Task directions
Find every line in the entries that holds the string "unfold" and report it.

** Supplied entries follows **

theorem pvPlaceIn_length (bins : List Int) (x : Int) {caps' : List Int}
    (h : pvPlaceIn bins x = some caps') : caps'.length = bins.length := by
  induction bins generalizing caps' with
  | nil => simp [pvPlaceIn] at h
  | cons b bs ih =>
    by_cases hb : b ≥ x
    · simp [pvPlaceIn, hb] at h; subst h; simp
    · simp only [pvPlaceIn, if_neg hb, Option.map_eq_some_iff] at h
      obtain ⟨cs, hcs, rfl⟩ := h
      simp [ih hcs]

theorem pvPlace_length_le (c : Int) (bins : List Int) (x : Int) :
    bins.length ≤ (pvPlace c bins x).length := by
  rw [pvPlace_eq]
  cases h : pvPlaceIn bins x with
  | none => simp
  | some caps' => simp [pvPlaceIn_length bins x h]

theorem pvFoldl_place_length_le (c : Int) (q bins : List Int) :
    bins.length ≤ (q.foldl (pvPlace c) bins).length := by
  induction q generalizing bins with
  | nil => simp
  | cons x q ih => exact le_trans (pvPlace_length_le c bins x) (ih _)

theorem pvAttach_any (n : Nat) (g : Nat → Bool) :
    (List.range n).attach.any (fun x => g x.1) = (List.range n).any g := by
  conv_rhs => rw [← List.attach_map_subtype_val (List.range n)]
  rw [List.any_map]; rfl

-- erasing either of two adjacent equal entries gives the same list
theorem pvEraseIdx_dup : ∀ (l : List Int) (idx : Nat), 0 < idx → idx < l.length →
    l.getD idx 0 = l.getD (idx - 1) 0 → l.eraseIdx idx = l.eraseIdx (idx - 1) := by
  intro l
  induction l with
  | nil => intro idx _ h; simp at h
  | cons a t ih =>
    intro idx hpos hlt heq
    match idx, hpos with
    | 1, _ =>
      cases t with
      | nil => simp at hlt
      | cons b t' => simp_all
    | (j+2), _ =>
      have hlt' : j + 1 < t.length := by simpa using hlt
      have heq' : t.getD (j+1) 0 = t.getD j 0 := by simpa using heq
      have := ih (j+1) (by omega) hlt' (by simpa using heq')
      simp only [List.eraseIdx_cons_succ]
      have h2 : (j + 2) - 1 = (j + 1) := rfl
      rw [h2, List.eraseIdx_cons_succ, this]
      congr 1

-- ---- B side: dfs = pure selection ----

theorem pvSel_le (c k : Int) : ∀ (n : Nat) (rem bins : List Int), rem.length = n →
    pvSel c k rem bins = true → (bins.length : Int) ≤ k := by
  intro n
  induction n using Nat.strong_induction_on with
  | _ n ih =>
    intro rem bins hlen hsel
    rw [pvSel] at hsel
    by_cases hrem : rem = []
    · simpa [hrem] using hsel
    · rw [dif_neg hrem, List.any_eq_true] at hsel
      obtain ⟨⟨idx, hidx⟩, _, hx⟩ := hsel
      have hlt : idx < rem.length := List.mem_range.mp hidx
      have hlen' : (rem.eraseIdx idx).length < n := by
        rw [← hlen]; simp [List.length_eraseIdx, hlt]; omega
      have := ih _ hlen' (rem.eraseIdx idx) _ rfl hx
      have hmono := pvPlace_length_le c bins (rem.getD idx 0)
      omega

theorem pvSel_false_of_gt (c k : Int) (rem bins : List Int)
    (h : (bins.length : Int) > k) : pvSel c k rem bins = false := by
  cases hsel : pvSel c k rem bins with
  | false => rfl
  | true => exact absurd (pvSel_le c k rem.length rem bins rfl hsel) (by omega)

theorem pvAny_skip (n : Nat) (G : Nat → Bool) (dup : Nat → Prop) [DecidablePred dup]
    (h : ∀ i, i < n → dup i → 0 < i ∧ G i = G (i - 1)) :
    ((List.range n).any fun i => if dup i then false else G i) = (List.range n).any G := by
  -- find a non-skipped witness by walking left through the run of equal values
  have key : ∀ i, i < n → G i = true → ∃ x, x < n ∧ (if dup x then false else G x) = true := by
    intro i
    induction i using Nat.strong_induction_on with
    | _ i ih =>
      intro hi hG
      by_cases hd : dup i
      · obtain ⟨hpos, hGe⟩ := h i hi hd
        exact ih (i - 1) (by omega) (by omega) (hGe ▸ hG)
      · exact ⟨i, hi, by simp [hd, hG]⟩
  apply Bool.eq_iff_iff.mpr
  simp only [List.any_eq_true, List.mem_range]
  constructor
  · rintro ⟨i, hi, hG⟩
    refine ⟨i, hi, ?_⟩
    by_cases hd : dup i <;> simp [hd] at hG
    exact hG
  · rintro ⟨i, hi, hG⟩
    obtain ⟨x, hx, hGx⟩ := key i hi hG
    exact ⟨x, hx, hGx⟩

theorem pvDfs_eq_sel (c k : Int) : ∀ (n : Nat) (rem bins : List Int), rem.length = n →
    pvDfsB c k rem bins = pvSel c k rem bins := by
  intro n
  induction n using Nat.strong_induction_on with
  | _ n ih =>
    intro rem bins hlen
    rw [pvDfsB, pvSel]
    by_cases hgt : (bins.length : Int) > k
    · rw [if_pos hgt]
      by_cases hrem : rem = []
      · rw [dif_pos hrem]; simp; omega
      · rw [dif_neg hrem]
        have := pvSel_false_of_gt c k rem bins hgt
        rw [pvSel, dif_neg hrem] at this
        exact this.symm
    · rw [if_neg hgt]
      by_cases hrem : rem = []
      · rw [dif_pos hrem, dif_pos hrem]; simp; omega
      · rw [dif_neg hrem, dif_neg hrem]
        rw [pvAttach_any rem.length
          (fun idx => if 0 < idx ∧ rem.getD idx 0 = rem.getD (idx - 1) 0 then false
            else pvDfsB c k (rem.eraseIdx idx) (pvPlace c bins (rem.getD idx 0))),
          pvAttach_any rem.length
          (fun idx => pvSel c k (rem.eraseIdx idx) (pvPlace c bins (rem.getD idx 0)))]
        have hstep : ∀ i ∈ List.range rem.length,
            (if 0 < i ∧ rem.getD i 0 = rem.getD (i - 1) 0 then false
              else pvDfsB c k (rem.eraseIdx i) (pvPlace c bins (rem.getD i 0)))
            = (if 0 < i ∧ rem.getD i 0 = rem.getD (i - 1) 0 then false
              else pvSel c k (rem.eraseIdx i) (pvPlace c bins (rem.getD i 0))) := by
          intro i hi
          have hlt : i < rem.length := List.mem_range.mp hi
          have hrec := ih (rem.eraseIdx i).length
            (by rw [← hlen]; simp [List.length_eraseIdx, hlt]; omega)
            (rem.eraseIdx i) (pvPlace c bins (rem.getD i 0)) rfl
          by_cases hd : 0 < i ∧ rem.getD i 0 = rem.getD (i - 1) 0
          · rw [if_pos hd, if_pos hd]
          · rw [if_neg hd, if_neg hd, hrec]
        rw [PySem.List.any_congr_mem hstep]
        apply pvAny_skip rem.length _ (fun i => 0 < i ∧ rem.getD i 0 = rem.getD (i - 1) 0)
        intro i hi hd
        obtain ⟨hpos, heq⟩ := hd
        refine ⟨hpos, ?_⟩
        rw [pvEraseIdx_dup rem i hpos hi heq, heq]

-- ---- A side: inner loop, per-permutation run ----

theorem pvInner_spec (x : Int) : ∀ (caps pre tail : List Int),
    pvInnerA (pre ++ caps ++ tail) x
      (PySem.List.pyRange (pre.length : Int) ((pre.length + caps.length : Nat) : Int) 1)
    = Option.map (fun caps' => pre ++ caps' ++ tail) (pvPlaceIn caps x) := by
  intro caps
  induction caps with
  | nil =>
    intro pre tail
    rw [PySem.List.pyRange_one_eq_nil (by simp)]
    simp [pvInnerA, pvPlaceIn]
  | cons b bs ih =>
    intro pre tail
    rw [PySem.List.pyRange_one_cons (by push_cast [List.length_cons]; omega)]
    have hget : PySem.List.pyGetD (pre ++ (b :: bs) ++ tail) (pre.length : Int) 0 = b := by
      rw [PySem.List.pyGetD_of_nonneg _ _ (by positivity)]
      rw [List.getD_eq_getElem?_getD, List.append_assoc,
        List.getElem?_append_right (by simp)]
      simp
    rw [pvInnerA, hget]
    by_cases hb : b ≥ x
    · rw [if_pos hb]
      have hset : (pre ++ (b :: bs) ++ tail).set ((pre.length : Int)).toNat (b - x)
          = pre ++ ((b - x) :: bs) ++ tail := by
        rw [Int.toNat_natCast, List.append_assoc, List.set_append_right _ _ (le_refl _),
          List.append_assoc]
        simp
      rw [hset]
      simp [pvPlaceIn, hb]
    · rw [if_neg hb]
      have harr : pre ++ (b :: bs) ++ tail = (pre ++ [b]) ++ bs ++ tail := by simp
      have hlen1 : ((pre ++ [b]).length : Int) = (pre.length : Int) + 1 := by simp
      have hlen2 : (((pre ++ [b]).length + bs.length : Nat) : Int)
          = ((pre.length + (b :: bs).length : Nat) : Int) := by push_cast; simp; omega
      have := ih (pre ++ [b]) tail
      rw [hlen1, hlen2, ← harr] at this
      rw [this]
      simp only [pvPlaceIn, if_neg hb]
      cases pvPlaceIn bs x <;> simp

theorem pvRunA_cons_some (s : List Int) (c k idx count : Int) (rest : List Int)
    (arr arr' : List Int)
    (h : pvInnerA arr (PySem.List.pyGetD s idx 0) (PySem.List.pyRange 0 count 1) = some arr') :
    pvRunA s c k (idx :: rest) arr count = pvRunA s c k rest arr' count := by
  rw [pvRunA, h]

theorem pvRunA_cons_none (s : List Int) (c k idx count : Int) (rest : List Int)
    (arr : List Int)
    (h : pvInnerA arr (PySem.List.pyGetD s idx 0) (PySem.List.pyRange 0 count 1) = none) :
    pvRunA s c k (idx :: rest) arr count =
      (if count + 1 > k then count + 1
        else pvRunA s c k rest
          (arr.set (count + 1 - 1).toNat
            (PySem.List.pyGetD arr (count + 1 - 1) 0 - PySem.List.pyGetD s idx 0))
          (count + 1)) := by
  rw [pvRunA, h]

** End of Supplied entries **
** Supplied entries follows **

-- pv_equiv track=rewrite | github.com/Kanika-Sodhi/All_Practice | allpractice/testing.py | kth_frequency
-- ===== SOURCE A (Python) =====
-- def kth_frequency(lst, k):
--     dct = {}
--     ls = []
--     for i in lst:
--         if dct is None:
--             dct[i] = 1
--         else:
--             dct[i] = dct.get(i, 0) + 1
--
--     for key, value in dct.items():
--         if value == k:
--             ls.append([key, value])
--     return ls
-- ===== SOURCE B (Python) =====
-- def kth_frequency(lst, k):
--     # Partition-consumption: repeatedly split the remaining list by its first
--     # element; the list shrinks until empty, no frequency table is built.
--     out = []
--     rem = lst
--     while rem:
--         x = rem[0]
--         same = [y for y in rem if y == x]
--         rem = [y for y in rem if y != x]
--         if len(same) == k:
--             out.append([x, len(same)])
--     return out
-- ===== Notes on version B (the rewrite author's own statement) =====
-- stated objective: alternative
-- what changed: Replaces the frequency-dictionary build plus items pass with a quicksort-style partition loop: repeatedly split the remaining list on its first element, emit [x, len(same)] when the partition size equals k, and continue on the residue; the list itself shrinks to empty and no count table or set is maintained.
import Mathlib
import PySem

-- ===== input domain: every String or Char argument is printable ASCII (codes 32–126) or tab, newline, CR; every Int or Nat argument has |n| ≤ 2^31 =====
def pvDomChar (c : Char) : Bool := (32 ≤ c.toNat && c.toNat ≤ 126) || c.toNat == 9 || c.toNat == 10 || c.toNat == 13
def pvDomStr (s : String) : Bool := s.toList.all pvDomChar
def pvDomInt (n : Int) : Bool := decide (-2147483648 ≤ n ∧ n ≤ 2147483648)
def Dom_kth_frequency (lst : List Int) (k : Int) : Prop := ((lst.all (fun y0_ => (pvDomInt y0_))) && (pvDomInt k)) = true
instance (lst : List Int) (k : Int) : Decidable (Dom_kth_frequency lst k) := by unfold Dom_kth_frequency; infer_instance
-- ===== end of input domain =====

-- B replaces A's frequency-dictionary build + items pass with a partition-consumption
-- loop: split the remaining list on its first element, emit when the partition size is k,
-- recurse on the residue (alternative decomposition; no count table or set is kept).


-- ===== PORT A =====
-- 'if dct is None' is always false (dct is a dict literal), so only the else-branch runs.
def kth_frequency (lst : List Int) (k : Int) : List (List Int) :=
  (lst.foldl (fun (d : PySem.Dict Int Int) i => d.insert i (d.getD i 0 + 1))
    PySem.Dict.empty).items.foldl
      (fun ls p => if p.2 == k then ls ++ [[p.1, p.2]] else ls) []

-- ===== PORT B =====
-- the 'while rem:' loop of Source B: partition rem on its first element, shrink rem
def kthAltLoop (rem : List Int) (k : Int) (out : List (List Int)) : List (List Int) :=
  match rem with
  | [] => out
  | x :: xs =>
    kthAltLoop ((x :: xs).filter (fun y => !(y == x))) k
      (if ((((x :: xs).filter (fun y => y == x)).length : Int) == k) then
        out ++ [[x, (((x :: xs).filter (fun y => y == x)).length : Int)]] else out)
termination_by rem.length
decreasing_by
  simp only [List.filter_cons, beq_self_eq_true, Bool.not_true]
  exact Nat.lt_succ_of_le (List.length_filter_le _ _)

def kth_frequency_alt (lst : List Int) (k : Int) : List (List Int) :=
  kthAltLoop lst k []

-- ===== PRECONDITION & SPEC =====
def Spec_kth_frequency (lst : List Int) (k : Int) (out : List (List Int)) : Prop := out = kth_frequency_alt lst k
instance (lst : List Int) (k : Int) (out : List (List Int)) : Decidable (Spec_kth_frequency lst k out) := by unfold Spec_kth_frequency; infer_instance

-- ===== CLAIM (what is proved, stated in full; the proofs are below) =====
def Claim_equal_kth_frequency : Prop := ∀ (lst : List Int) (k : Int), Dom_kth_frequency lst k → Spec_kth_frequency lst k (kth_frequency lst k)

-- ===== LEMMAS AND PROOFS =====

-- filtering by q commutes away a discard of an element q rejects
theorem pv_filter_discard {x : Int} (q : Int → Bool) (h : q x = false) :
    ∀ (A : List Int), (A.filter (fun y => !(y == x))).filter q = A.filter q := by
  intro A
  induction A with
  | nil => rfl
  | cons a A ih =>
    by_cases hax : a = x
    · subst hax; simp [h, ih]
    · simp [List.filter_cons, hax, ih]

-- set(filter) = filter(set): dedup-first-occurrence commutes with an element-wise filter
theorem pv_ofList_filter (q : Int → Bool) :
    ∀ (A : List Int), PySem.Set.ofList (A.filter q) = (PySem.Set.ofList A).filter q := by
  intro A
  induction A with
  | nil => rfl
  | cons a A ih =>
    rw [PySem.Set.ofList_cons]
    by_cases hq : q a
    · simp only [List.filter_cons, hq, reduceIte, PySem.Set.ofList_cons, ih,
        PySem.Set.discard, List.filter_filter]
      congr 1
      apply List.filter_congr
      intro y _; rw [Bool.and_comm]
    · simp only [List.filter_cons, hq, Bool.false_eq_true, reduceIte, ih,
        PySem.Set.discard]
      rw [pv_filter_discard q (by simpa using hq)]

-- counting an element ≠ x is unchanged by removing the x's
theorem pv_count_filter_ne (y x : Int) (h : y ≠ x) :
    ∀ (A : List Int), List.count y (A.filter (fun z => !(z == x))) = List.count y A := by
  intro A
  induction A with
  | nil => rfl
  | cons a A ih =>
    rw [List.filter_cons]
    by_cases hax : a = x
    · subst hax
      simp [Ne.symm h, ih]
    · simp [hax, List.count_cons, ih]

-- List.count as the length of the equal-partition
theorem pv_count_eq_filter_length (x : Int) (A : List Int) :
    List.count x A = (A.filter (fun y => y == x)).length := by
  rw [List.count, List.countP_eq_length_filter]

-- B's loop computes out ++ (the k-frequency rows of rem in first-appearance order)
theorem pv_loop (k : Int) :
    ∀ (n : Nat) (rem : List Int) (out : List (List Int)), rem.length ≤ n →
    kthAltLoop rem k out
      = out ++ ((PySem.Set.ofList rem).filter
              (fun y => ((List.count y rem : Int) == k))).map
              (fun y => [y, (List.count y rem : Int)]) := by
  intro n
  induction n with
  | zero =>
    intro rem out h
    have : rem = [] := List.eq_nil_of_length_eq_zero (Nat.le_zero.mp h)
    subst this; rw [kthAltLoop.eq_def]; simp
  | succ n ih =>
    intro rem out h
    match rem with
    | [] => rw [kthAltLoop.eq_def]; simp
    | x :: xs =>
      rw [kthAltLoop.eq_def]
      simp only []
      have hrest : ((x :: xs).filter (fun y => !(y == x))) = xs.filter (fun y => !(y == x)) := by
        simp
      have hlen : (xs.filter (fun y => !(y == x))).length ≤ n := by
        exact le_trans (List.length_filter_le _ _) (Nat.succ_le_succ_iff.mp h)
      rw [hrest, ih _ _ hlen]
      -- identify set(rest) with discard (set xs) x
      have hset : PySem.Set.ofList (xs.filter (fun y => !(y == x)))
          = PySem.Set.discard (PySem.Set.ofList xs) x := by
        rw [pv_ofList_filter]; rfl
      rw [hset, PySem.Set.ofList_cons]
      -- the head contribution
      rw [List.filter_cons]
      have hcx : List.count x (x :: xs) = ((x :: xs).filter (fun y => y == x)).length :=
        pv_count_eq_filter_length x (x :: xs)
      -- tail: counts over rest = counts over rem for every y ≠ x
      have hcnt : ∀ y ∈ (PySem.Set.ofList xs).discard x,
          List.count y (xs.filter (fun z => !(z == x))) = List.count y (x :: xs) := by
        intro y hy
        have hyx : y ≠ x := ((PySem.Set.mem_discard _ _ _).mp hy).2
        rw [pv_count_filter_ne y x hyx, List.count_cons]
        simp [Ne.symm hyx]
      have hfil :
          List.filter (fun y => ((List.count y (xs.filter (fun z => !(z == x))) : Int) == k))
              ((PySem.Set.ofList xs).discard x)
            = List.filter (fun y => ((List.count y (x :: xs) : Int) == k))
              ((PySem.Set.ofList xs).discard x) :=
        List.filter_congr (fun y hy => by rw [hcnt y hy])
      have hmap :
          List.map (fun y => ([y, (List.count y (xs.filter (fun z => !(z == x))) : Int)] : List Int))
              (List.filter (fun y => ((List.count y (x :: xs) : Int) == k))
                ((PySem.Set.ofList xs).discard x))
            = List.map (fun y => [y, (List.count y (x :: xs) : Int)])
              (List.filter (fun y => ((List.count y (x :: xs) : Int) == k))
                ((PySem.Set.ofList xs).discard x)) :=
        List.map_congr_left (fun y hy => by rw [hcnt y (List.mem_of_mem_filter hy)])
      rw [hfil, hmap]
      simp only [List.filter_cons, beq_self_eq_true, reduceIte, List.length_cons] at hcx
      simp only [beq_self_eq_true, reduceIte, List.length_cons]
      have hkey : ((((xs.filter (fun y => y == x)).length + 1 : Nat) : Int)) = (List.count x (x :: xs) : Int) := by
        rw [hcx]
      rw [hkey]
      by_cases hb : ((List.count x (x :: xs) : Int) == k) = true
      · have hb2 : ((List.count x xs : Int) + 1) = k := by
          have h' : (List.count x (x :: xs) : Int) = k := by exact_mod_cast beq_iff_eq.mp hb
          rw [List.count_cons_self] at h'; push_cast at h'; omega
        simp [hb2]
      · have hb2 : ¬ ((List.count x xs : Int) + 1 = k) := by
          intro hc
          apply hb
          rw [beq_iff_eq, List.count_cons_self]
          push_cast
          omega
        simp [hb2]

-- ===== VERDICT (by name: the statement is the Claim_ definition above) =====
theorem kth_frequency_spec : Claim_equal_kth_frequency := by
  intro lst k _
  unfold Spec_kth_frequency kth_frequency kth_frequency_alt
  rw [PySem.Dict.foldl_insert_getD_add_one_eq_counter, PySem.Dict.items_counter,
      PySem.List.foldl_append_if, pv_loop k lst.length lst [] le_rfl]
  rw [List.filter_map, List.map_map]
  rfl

** End of Supplied entries **
** Supplied entries follows **

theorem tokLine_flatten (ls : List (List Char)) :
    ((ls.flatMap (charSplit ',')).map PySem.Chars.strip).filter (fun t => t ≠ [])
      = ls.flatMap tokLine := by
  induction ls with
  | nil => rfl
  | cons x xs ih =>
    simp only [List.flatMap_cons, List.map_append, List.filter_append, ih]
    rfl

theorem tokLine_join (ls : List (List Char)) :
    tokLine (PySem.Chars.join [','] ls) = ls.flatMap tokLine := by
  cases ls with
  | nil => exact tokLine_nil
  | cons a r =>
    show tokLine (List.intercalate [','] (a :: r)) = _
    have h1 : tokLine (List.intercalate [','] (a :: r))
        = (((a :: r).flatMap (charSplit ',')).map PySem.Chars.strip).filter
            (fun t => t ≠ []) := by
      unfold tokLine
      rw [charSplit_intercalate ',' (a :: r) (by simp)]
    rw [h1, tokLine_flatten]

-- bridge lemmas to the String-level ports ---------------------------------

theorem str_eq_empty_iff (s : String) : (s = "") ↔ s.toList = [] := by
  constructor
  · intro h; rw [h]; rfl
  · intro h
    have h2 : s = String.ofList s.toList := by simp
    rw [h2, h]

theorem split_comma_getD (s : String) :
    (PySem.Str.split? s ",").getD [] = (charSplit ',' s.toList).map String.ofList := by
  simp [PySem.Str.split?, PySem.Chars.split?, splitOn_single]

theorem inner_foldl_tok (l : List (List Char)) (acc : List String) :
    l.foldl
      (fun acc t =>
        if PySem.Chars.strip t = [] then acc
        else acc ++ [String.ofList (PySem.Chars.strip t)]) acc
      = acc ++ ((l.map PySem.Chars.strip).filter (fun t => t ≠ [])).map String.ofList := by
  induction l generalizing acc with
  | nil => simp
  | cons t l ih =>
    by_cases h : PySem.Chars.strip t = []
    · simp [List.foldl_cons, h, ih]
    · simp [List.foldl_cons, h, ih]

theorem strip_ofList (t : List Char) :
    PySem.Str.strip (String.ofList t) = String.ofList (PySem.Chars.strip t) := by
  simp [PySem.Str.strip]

** End of Supplied entries **

Answer box
instance (lst : List Int) (k : Int) : Decidable (Dom_kth_frequency lst k) := by unfold Dom_kth_frequency; infer_instance
instance (lst : List Int) (k : Int) (out : List (List Int)) : Decidable (Spec_kth_frequency lst k out) := by unfold Spec_kth_frequency; infer_instance
  unfold Spec_kth_frequency kth_frequency kth_frequency_alt
      unfold tokLine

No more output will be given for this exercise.